Poland will also significantly benefit from the Youth Employment Initiative (we speak about
an additional €250 million), to support the implementation of the Youth Guarantee,
particularly in regions with youth unemployment rates above 25%.
I would also like to highlight that for the first time, the Partnership Agreement with Poland
includes targets on poverty reduction and increased employment for individual regions.
Progress towards these targets will be monitored and measured both at national and
regional level, in order to continuously help to optimise ESF investments.
Let me now move to Greece, where the total amount for the ESF will be nearly 3.7 billion
euros, and on top of this, Greece will also benefit from over 170 million euros from the
Youth Employment Initiative.
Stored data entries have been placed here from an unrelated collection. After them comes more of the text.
-- pv_equiv track=rewrite | github.com/CClairvoyant/Python-course | XP/xp02_conversation/conversation.py | find_catalan_numbers
-- ===== SOURCE A (Python) =====
-- def find_catalan_numbers(biggest_number: int):
--     """
--     Find all Catalan numbers in range(end inclusive).
--
--     Can be solved using recursion.
--     :param biggest_number: all catalan numbers in range of biggest_number(included)
--     https://en.wikipedia.org/wiki/Catalan_number
--     :return: list of catalan numbers
--     """
--     catalan_list = []
--     for num in range(biggest_number):
--         if catalan(num) <= biggest_number:
--             catalan_list.append(catalan(num))
--         else:
--             break
--     return catalan_list
--
-- def catalan(num):
--     """Find catalan number."""
--     if num <= 1:
--         return 1
--     result = 0
--     for i in range(num):
--         result += catalan(i) * catalan(num - i - 1)
--     return result
-- ===== SOURCE B (Python) =====
-- def find_catalan_numbers(biggest_number):
--     """Catalan numbers <= biggest_number (at most biggest_number of them), each
--     computed once from the previous via C(n+1) = C(n)*2*(2n+1)//(n+2)."""
--     result = []
--     n = 0
--     c = 1
--     while n < biggest_number and c <= biggest_number:
--         result.append(c)
--         c = c * 2 * (2 * n + 1) // (n + 2)
--         n += 1
--     return result
-- ===== Notes on version B (the rewrite author's own statement) =====
-- stated objective: faster
-- what changed: Replaces the doubly-exponential naive recursive convolution (catalan recomputed from scratch at every loop step) by a single while-loop that carries the current Catalan number and advances it with the exact ratio recurrence between consecutive Catalan numbers.
import Mathlib
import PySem

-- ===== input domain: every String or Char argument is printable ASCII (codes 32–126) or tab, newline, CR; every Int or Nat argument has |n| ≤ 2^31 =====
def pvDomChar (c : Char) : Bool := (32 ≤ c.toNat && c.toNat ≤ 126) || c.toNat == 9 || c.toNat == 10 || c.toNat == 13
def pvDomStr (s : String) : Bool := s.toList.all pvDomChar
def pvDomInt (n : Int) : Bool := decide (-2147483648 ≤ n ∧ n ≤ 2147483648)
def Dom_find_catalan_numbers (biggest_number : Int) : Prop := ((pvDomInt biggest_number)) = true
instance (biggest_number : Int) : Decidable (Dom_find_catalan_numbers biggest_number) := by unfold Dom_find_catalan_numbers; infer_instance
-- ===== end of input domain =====

-- B replaces A's exponential recursive convolution by one linear pass with the ratio recurrence; return value only.
-- ===== PORT A =====
-- helper `catalan` of A: naive recursion, result += catalan(i) * catalan(num - i - 1)
def catalanA (num : Nat) : Int :=
  if num ≤ 1 then 1
  else (List.range num).attach.foldl
    (fun result i => result + catalanA i.1 * catalanA (num - i.1 - 1)) 0
decreasing_by
  · exact List.mem_range.mp i.2
  · have := List.mem_range.mp i.2; omega

-- the `for num in range(biggest_number)` loop with its break, over the remaining nums
def loopA (biggest_number : Int) : List Nat → List Int → List Int
  | [], catalan_list => catalan_list
  | num :: rest, catalan_list =>
      if catalanA num ≤ biggest_number then
        loopA biggest_number rest (catalan_list ++ [catalanA num])
      else catalan_list

def find_catalan_numbers (biggest_number : Int) : List Int :=
  loopA biggest_number (List.range biggest_number.toNat) []

-- ===== PORT B =====
-- the while-loop of B: state (n, c); stops when n ≥ biggest_number or c > biggest_number
def loopB (biggest_number : Int) (n : Nat) (c : Int) : List Int :=
  if h : (n : Int) < biggest_number ∧ c ≤ biggest_number then
    c :: loopB biggest_number (n + 1) (PySem.Int.floordiv (c * 2 * (2 * (n : Int) + 1)) ((n : Int) + 2))
  else []
termination_by biggest_number.toNat - n
decreasing_by omega

def find_catalan_numbers_alt (biggest_number : Int) : List Int :=
  loopB biggest_number 0 1

-- ===== PRECONDITION & SPEC =====
def Spec_find_catalan_numbers (biggest_number : Int) (out : List Int) : Prop := out = find_catalan_numbers_alt biggest_number
instance (biggest_number : Int) (out : List Int) : Decidable (Spec_find_catalan_numbers biggest_number out) := by unfold Spec_find_catalan_numbers; infer_instance

-- ===== CLAIM (what is proved, stated in full; the proofs are below) =====
def Claim_equal_find_catalan_numbers : Prop := ∀ (biggest_number : Int), Dom_find_catalan_numbers biggest_number → Spec_find_catalan_numbers biggest_number (find_catalan_numbers biggest_number)

-- ===== LEMMAS AND PROOFS =====

-- A's helper computes the Catalan numbers
theorem catalanA_eq (n : Nat) : catalanA n = (catalan n : Int) := by
  induction n using Nat.strong_induction_on with
  | _ n ih =>
    rw [catalanA]
    by_cases h : n ≤ 1
    · interval_cases n <;> simp
    · simp only [if_neg h]
      obtain ⟨m, rfl⟩ : ∃ m, n = m + 1 := ⟨n - 1, by omega⟩
      have hfold : ∀ (l : List {x // x ∈ List.range (m + 1)}) (r : Int),
          l.foldl (fun result i => result + catalanA i.1 * catalanA (m + 1 - i.1 - 1)) r
            = r + ((l.map (fun i => ((catalan i.1 * catalan (m - i.1) : Nat) : Int))).sum) := by
        intro l
        induction l with
        | nil => intro r; simp
        | cons a t iht =>
          intro r
          have ha : a.1 < m + 1 := List.mem_range.mp a.2
          simp only [List.foldl_cons, List.map_cons, List.sum_cons]
          rw [iht, ih a.1 (by omega), ih (m + 1 - a.1 - 1) (by omega)]
          have : m + 1 - a.1 - 1 = m - a.1 := by omega
          rw [this]
          push_cast
          ring
      rw [hfold, List.attach_map_val (l := List.range (m + 1))
        (f := fun i => ((catalan i * catalan (m - i) : Nat) : Int))]
      rw [catalan_succ, Fin.sum_univ_eq_sum_range (fun i => catalan i * catalan (m - i))]
      push_cast
      exact zero_add _ |>.trans rfl

-- the ratio step advances Catalan numbers: key arithmetic identity
theorem catalan_ratio (n : Nat) :
    (n + 2) * catalan (n + 1) = 2 * (2 * n + 1) * catalan n := by
  have h1 : (n + 2) * catalan (n + 1) = Nat.centralBinom (n + 1) := by
    rw [show n + 2 = n + 1 + 1 by omega]; exact succ_mul_catalan_eq_centralBinom (n + 1)
  have h2 : (n + 1) * Nat.centralBinom (n + 1) = 2 * (2 * n + 1) * Nat.centralBinom n :=
    Nat.succ_mul_centralBinom_succ n
  have h3 : (n + 1) * catalan n = Nat.centralBinom n :=
    succ_mul_catalan_eq_centralBinom n
  have key : Nat.centralBinom (n + 1) = 2 * (2 * n + 1) * catalan n := by
    have : (n + 1) * Nat.centralBinom (n + 1) = (n + 1) * (2 * (2 * n + 1) * catalan n) := by
      rw [h2, ← h3]; ring
    exact Nat.eq_of_mul_eq_mul_left (by omega) this
  exact h1.trans key

theorem step_eq (n : Nat) :
    PySem.Int.floordiv ((catalan n : Int) * 2 * (2 * (n : Int) + 1)) ((n : Int) + 2)
      = (catalan (n + 1) : Int) := by
  have hpos : (0 : Int) < (n : Int) + 2 := by omega
  rw [PySem.Int.floordiv_eq_ediv_of_pos hpos]
  have hnum : (catalan n : Int) * 2 * (2 * (n : Int) + 1)
      = ((n : Int) + 2) * (catalan (n + 1) : Int) := by
    have := catalan_ratio n
    have h : ((n + 2) * catalan (n + 1) : Nat) = (2 * (2 * n + 1) * catalan n : Nat) := this
    have := congrArg (fun k : Nat => (k : Int)) h
    push_cast at this ⊢
    linarith
  rw [hnum, Int.mul_ediv_cancel_left _ (by omega)]

-- main loop correspondence (positive bound)
theorem loop_eq (biggest_number : Int) :
    ∀ (k n : Nat) (acc : List Int), (n : Int) + (k : Int) = biggest_number →
      loopA biggest_number (List.range' n k) acc
        = acc ++ loopB biggest_number n (catalan n : Int) := by
  intro k
  induction k with
  | zero =>
    intro n acc h
    rw [loopB]
    simp only [List.range', loopA]
    rw [dif_neg (by omega)]
    simp
  | succ k ihk =>
    intro n acc h
    rw [List.range'_succ, loopA, loopB, catalanA_eq]
    by_cases hc : (catalan n : Int) ≤ biggest_number
    · rw [if_pos hc, dif_pos ⟨by omega, hc⟩, step_eq]
      rw [ihk (n + 1) _ (by push_cast; omega)]
      simp
    · rw [if_neg hc, dif_neg (by tauto)]
      simp

-- ===== VERDICT (by name: the statement is the Claim_ definition above) =====
theorem find_catalan_numbers_spec : Claim_equal_find_catalan_numbers := by
  unfold Claim_equal_find_catalan_numbers
  intro b _
  unfold Spec_find_catalan_numbers find_catalan_numbers find_catalan_numbers_alt
  by_cases hb : 0 < b
  · have : List.range b.toNat = List.range' 0 b.toNat := by rw [List.range_eq_range']
    rw [this, loop_eq b b.toNat 0 [] (by omega)]
    simp
  · have h0 : b.toNat = 0 := by omega
    rw [h0, loopB]
    simp only [List.range_zero, loopA]
    rw [dif_neg (by omega)]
This funding will make it possible to offer quality offers to
young people not in education, employment or training (the so called 'NEETs'), in line with
the EU Youth Guarantee.
Together with making the educational system more efficient, the ESF will focus in Greece
on creating jobs and promoting entrepreneurship. In this context, it is crucially important
to continue efforts to strengthen the capacity and improve the performance of the Greek
Public Employment Service (OAED), so that it can actively link up job-seekers and
employers and help arrange individual trainings.
The ESF will also help to continue the modernisation of the Greek public administration, in
conjunction with the provisions of the Economic Adjustment Programme for Greece.
Last but not least, the ESF will help fight poverty and support social inclusion of the most
vulnerable groups.
Greece has decided that social inclusion and poverty reduction projects should be newly
managed at the regional level. We support this, and we welcome also the intention of the
Greek Government to develop by the end of 2014 an integrated national social inclusion
and anti-poverty strategy, to form the basis for the regional actions.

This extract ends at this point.